Dataset entries:
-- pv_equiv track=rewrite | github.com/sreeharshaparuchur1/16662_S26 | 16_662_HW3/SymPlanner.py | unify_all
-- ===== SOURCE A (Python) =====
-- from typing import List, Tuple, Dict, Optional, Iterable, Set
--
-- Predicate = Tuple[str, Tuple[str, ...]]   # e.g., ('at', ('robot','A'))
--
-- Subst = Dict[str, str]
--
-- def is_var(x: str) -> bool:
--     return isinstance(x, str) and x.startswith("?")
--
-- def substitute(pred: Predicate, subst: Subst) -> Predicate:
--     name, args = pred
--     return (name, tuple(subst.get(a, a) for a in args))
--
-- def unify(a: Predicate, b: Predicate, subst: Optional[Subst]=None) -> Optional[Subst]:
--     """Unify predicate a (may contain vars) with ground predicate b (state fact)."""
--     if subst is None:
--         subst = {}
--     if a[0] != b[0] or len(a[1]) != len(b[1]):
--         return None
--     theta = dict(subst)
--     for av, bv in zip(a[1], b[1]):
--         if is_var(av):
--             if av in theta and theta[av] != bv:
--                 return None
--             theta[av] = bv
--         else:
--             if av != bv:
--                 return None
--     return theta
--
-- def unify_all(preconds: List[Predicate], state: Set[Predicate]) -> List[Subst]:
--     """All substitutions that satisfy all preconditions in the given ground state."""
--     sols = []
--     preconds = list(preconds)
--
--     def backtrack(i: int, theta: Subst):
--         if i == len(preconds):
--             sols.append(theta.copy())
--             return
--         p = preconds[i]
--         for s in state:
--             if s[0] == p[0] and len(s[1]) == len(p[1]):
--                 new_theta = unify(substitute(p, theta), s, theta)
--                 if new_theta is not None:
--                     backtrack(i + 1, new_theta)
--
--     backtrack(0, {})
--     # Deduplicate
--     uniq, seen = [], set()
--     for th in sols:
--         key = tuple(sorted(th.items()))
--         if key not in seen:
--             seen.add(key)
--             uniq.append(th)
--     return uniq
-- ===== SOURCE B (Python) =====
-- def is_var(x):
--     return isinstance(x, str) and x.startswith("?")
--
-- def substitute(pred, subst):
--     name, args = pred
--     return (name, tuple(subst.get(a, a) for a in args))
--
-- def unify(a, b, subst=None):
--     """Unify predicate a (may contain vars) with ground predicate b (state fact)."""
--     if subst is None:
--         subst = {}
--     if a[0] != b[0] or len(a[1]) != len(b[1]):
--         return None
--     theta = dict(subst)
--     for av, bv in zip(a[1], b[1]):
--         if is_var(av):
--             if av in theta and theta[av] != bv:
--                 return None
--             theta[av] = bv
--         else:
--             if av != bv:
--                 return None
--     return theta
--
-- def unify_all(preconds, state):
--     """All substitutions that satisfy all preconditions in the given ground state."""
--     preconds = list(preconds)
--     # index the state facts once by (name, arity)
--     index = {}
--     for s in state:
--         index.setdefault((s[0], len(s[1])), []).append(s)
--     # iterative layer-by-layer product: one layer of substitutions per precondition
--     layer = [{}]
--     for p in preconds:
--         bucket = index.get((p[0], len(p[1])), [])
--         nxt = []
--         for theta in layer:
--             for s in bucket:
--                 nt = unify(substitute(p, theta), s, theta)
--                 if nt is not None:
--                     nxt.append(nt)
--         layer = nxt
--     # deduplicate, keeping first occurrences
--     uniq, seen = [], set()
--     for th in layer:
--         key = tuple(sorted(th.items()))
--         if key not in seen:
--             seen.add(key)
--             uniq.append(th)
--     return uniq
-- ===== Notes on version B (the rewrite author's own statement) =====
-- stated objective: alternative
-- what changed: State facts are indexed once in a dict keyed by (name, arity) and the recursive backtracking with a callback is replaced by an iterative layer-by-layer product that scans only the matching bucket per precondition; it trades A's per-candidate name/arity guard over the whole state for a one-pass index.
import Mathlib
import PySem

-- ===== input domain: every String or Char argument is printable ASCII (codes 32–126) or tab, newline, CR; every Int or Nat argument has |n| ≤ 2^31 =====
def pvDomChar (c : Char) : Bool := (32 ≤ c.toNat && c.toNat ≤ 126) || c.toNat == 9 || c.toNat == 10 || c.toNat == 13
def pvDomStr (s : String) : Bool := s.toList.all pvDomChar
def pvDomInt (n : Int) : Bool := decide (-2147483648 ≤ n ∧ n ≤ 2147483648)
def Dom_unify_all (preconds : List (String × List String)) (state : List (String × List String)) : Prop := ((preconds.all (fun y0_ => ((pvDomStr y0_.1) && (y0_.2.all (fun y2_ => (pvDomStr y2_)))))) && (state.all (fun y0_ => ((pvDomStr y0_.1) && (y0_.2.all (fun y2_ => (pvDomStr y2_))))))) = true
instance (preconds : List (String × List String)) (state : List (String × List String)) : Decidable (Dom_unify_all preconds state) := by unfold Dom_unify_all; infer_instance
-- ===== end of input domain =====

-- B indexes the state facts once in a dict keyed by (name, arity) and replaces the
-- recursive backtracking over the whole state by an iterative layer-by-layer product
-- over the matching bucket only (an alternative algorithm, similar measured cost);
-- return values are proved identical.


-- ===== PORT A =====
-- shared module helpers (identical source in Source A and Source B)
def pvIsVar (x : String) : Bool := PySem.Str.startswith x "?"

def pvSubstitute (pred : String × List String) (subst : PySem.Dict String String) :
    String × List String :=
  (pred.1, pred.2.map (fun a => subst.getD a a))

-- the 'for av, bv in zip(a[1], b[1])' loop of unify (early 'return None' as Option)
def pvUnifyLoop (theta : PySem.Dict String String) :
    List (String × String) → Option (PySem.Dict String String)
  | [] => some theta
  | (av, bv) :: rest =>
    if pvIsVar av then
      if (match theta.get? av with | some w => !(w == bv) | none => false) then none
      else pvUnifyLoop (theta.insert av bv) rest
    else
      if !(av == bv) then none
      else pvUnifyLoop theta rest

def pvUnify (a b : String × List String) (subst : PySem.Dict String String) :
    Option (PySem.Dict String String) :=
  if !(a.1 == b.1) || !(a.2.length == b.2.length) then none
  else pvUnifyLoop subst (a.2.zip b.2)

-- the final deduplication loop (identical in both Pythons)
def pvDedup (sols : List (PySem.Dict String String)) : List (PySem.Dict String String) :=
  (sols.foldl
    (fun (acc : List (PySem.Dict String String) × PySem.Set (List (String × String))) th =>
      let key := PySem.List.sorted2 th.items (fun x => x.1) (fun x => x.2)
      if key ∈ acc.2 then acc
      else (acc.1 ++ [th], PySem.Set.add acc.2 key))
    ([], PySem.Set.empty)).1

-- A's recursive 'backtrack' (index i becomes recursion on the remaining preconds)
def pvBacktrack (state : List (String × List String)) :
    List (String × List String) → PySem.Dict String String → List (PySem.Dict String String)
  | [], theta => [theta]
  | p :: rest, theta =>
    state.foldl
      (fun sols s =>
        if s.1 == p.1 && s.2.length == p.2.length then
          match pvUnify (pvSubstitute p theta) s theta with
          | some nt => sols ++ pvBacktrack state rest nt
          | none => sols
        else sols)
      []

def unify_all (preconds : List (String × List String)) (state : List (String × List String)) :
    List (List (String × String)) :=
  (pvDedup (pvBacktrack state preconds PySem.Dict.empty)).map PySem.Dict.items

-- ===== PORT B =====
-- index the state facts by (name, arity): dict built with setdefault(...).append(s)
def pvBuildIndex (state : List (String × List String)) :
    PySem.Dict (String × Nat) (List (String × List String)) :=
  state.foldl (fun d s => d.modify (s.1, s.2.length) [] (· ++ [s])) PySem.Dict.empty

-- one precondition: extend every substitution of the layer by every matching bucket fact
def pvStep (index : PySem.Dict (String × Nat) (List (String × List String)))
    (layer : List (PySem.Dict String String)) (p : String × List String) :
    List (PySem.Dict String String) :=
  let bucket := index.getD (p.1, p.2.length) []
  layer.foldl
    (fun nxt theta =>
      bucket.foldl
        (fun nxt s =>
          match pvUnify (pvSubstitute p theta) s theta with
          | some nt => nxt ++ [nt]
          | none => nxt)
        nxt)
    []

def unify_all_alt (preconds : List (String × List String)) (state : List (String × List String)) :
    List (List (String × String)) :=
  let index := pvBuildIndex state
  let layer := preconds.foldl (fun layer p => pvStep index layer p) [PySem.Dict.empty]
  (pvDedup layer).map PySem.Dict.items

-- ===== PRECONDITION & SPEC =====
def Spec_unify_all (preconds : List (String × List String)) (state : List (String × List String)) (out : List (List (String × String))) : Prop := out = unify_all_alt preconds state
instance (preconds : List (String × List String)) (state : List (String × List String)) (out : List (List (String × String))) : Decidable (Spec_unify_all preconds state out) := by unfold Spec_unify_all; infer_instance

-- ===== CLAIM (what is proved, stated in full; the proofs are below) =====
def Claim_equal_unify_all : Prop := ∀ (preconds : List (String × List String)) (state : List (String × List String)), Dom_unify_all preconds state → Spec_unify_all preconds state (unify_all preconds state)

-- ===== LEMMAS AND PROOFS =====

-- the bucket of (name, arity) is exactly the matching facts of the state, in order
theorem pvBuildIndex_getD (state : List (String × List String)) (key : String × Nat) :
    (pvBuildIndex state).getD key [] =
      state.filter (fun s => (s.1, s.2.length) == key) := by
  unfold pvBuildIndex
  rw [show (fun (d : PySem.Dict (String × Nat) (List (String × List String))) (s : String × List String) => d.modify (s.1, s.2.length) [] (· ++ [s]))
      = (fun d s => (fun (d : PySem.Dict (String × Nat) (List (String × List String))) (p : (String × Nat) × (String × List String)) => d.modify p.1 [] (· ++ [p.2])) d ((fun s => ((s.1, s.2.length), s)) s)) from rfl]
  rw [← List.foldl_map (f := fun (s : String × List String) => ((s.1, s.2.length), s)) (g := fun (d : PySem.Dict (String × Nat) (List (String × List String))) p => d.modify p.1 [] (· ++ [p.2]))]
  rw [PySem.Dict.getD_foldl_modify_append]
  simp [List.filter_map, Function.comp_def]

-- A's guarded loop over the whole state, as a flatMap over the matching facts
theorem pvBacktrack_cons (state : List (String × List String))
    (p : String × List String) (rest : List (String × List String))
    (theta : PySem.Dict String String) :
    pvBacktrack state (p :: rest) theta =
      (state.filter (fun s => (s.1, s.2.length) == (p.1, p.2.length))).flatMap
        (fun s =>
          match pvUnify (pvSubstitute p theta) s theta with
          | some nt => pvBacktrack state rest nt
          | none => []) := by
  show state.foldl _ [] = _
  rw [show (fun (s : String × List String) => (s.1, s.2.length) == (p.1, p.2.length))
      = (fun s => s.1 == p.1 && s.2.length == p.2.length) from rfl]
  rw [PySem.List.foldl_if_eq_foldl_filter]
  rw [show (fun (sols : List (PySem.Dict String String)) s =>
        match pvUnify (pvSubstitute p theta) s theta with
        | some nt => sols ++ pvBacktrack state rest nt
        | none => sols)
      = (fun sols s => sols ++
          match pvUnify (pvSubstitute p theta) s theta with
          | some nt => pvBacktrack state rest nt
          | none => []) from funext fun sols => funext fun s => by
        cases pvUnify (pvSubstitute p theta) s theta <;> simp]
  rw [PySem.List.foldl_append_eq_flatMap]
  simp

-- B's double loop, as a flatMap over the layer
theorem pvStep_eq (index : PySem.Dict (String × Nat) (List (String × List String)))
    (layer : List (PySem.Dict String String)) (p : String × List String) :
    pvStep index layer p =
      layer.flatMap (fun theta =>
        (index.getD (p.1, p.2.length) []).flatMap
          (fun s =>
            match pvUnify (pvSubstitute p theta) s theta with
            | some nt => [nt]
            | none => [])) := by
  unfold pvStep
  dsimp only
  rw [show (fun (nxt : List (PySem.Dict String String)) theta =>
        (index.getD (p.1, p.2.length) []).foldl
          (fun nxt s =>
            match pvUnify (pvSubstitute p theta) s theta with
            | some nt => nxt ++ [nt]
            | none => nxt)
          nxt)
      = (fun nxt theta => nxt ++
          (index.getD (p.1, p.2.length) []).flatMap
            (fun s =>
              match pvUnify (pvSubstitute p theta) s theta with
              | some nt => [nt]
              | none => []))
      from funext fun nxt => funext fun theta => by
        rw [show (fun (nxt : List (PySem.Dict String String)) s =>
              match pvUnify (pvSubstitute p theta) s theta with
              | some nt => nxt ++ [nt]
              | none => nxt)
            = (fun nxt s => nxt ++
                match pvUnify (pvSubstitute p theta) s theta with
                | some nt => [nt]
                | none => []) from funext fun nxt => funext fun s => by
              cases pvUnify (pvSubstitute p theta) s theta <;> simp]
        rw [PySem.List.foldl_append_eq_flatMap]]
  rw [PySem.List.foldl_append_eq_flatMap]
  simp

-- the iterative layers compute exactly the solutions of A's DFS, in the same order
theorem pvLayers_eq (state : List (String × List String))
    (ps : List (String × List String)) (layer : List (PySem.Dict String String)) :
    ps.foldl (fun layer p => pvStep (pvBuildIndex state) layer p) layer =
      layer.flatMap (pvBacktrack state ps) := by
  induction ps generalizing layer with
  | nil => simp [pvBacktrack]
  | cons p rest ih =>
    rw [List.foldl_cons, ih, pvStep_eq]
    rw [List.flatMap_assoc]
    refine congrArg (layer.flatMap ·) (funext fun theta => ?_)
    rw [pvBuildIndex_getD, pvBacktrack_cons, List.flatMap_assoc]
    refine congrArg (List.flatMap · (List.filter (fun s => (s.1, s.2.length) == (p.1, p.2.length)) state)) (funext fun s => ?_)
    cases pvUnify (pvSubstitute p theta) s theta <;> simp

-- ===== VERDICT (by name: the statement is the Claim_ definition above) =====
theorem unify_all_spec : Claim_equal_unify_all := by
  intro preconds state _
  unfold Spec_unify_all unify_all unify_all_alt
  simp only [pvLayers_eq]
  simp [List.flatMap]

Task prompt:
Return, from the data, each line where the string "identical" occurs.

Solution for this exercise:
-- return values are proved identical.
-- shared module helpers (identical source in Source A and Source B)
-- the final deduplication loop (identical in both Pythons)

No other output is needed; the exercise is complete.